Keywords: Candida; Candida lusitaniae; ERG11 mutation; Kluyveromyces; fluconazole resistance; heterologous expression.

FIG 1

Maximum likelihood tree of pathogenic filamentous fungi and pathogenic and nonpathogenic yeasts using a Clustal Omega alignment of amino acid sequences of lanosterol 14-alpha-demethylase. Bootstrap values: thick branch, 90 to 100%; medium branch, 70 to 89%; thin branch, lower than 70%. Asterisks indicate species that are not considered to be pathogenic.
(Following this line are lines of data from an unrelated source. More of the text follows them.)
-- pv_equiv track=rewrite | github.com/HumanDuck23/Helix | helix.py | number_to_codon
-- ===== SOURCE A (Python) =====
-- def number_to_codon(number: int, signed: bool = False) -> str:
--     """
--     Converts a number to its codon counterpart
--     :param number:
--     :return:
--     """
--     if not signed:
--         if not (0 <= number <= 63):
--             raise ValueError(f"Number to be converted ({number}) is not in the allowed unsigned range!!! >:(")
--
--         mapping = ['A', 'C', 'G', 'T']
--
--         x = number // 16  # Most significant digit
--         y = (number % 16) // 4  # Middle digit
--         z = number % 4  # Least significant digit
--
--         return mapping[x] + mapping[y] + mapping[z]
--     else:
--         if not (-32 <= number <= 31):
--             raise ValueError(f"Number to be converted ({number}) is not in the allowed signed range!!! >:(")
--
--         unsigned_value = number if number >= 0 else number + 64
--         return number_to_codon(unsigned_value)
-- ===== SOURCE B (Python) =====
-- _CODON_TABLE = [a + b + c for a in 'ACGT' for b in 'ACGT' for c in 'ACGT']
--
--
-- def number_to_codon(number: int, signed: bool = False) -> str:
--     if not signed:
--         if not (0 <= number <= 63):
--             raise ValueError(f"Number to be converted ({number}) is not in the allowed unsigned range!!! >:(")
--         return _CODON_TABLE[number]
--     else:
--         if not (-32 <= number <= 31):
--             raise ValueError(f"Number to be converted ({number}) is not in the allowed signed range!!! >:(")
--         return _CODON_TABLE[number if number >= 0 else number + 64]
-- ===== Notes on version B (the rewrite author's own statement) =====
-- stated objective: simpler
-- what changed: Replaces A's per-call digit arithmetic (//16, %16//4, %4 into a 4-letter map) and the signed branch's recursive call with a precomputed 64-entry codon table indexed directly (with the signed offset applied inline).
import Mathlib
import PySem

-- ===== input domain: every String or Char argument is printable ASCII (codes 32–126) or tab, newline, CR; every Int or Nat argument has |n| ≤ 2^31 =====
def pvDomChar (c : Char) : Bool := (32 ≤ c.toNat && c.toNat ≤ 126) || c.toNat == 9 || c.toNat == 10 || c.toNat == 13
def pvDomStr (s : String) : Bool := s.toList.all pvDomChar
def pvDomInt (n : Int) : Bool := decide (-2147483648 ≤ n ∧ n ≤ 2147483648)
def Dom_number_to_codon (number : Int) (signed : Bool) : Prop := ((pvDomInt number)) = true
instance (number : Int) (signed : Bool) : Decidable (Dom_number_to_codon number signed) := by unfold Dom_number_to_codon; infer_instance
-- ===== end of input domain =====

-- B replaces A's per-digit arithmetic and recursion with one precomputed 64-entry codon table indexed directly (objective: simpler).

-- ===== PORT A =====
-- A raises ValueError outside its range checks; those inputs are excluded by Pre_ below
-- (the "" on those branches is never claimed about).
def number_to_codon : Int → Bool → String
  | number, false =>
    if ¬(0 ≤ number ∧ number ≤ 63) then ""  -- raise ValueError (outside Pre_)
    else
      let mapping : List String := ["A", "C", "G", "T"]
      let x := PySem.Int.floordiv number 16
      let y := PySem.Int.floordiv (PySem.Int.mod number 16) 4
      let z := PySem.Int.mod number 4
      ((PySem.List.pyGet? mapping x).getD "") ++ ((PySem.List.pyGet? mapping y).getD "") ++ ((PySem.List.pyGet? mapping z).getD "")
  | number, true =>
    if ¬(-32 ≤ number ∧ number ≤ 31) then ""  -- raise ValueError (outside Pre_)
    else
      let unsigned_value := if number ≥ 0 then number else number + 64
      number_to_codon unsigned_value false
termination_by _ signed => if signed then 1 else 0
decreasing_by decide

-- ===== PORT B =====
-- _CODON_TABLE = [a + b + c for a in 'ACGT' for b in 'ACGT' for c in 'ACGT']
def codonTable : List String :=
  ["A", "C", "G", "T"].flatMap fun a =>
    ["A", "C", "G", "T"].flatMap fun b =>
      ["A", "C", "G", "T"].map fun c => a ++ b ++ c

def number_to_codon_alt (number : Int) (signed : Bool) : String :=
  if !signed then
    if ¬(0 ≤ number ∧ number ≤ 63) then ""  -- raise ValueError (outside Pre_)
    else (PySem.List.pyGet? codonTable number).getD ""
  else
    if ¬(-32 ≤ number ∧ number ≤ 31) then ""  -- raise ValueError (outside Pre_)
    else (PySem.List.pyGet? codonTable (if number ≥ 0 then number else number + 64)).getD ""

-- ===== PRECONDITION & SPEC =====
-- Pre_ excludes exactly the inputs on which A raises ValueError (out-of-range numbers).
def Pre_number_to_codon (number : Int) (signed : Bool) : Prop :=
  if signed then -32 ≤ number ∧ number ≤ 31 else 0 ≤ number ∧ number ≤ 63
instance (number : Int) (signed : Bool) : Decidable (Pre_number_to_codon number signed) := by
  unfold Pre_number_to_codon; infer_instance
def pvWitness_number_to_codon : Int × Bool := (42, false)

def Spec_number_to_codon (number : Int) (signed : Bool) (out : String) : Prop := out = number_to_codon_alt number signed
instance (number : Int) (signed : Bool) (out : String) : Decidable (Spec_number_to_codon number signed out) := by unfold Spec_number_to_codon; infer_instance

-- ===== CLAIM (what is proved, stated in full; the proofs are below) =====
def Claim_equal_number_to_codon : Prop := ∀ (number : Int) (signed : Bool), Dom_number_to_codon number signed → Pre_number_to_codon number signed → Spec_number_to_codon number signed (number_to_codon number signed)

-- ===== LEMMAS AND PROOFS =====
theorem unsigned_agree (n : Int) (h0 : 0 ≤ n) (h1 : n ≤ 63) :
    number_to_codon n false = number_to_codon_alt n false := by
  interval_cases n <;> simp only [number_to_codon] <;> decide

-- ===== VERDICT (by name: the statement is the Claim_ definition above) =====
theorem number_to_codon_spec : Claim_equal_number_to_codon := by
  intro number signed _ hp
  unfold Spec_number_to_codon
  cases signed with
  | false =>
    simp only [Pre_number_to_codon, if_neg Bool.false_ne_true] at hp
    exact unsigned_agree number hp.1 hp.2
  | true =>
    simp only [Pre_number_to_codon, if_pos] at hp
    obtain ⟨h0, h1⟩ := hp
    show number_to_codon number true = _
    rw [number_to_codon]
    rw [if_neg (by omega : ¬¬(-32 ≤ number ∧ number ≤ 31))]
    simp only []
    by_cases hn : number ≥ 0
    · rw [if_pos hn, unsigned_agree number hn (by omega)]
      simp [number_to_codon_alt, hn, h0, h1, show 0 ≤ number ∧ number ≤ 63 by omega]
    · rw [if_neg hn, unsigned_agree (number + 64) (by omega) (by omega)]
      simp only [number_to_codon_alt, Bool.not_false, Bool.not_true]
      simp [hn, show 0 ≤ number + 64 ∧ number + 64 ≤ 63 by omega,
            show -32 ≤ number ∧ number ≤ 31 by omega]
Arrows show the position of the yeast species used in this study.

FIG 2

Molecular modifications sequentially achieved to obtain the recipient strain E11ura3Δ5′. (A) Transformation of the 6936 ura3Δ strain with a DNA cassette bearing the genetic marker URA3 (white box) flanked by DNA sequences homologous to the 3′-UTR region of the ERG11 locus (gray boxes). Crossing lines symbolize recombination events that allow the incoming linear DNA cassette to be integrated into the recipient chromosome to give the E11URA3 strain. (B) Transformation of the E11URA3 strain with a DNA cassette bearing a nonfunctional URA3 truncated of its promoter and of the NH2 part of the ORF (white box), resulting after recombination in the strain E11ura3Δ5′. (C) Southern blot analysis of the different strains used and constructed in this study after digestion of the genomic DNA with EcoRV and hybridization with URA3 probes. DNA fragment size is given in kilobase pairs. WT, wild-type strain 6936; EV, EcoRV site; ATG, initiation codon; TAA, stop codon; UTR, untranslated regulatory region; IG, intergenic region.

FIG 3

Strategy used to replace the resident ERG11 allele of C. lusitaniae by any other ERG11 allele bearing or not bearing a mutation. The E11ura3Δ5′ recipient strain was transformed by a DNA cassette made of the promoter region of the C. lusitaniae ERG11 gene (gray box, 5′-UTR), the ORF, and the 3′-UTR region of any new ERG11 allele (black box) and the URA3 complementary information (white box), allowing reconstitution and expression of a functional URA3 allele downstream of ERG11. *, mutation; abbreviations are defined in the legend to Fig. 2.

FIG 4

Etest determination of fluconazole susceptibility after 24 h of incubation on RPMI medium. (A) C. albicans SC5314. (B) C. lusitaniae E11ura3Δ5′ strain expressing the ERG11 allele A of C. albicans SC5314.

FIG 5

Normalized expression levels of different ERG11 alleles in the C. lusitaniae E11ura3Δ5′ strain grown in RPMI medium. (A) C. albicans ERG11 allele expression in fold variation relative to the expression level of the reference SC5314 WT ERG11 allele A in C. lusitaniae. (B) K. marxianus ERG11 allele expression in fold variation relative to the expression level of the reference K. marxianus PAZ clinical resistant ERG11 allele in C. lusitaniae. (C) C. lusitaniae ERG11 allele expression in fold variation relative to the expression level of the reference 6936 WT ERG11 allele in C. lusitaniae. Expression of reference alleles (described in Table 1) in the C. lusitaniae E11ura3Δ5′ strain was set to 1. ERG11 allele expression levels were quantified and normalized relative to the housekeeping gene ACT1. Values are presented with SEM (standard errors of the means). *, P < 0.05 compared to the respective reference ERG11 allele.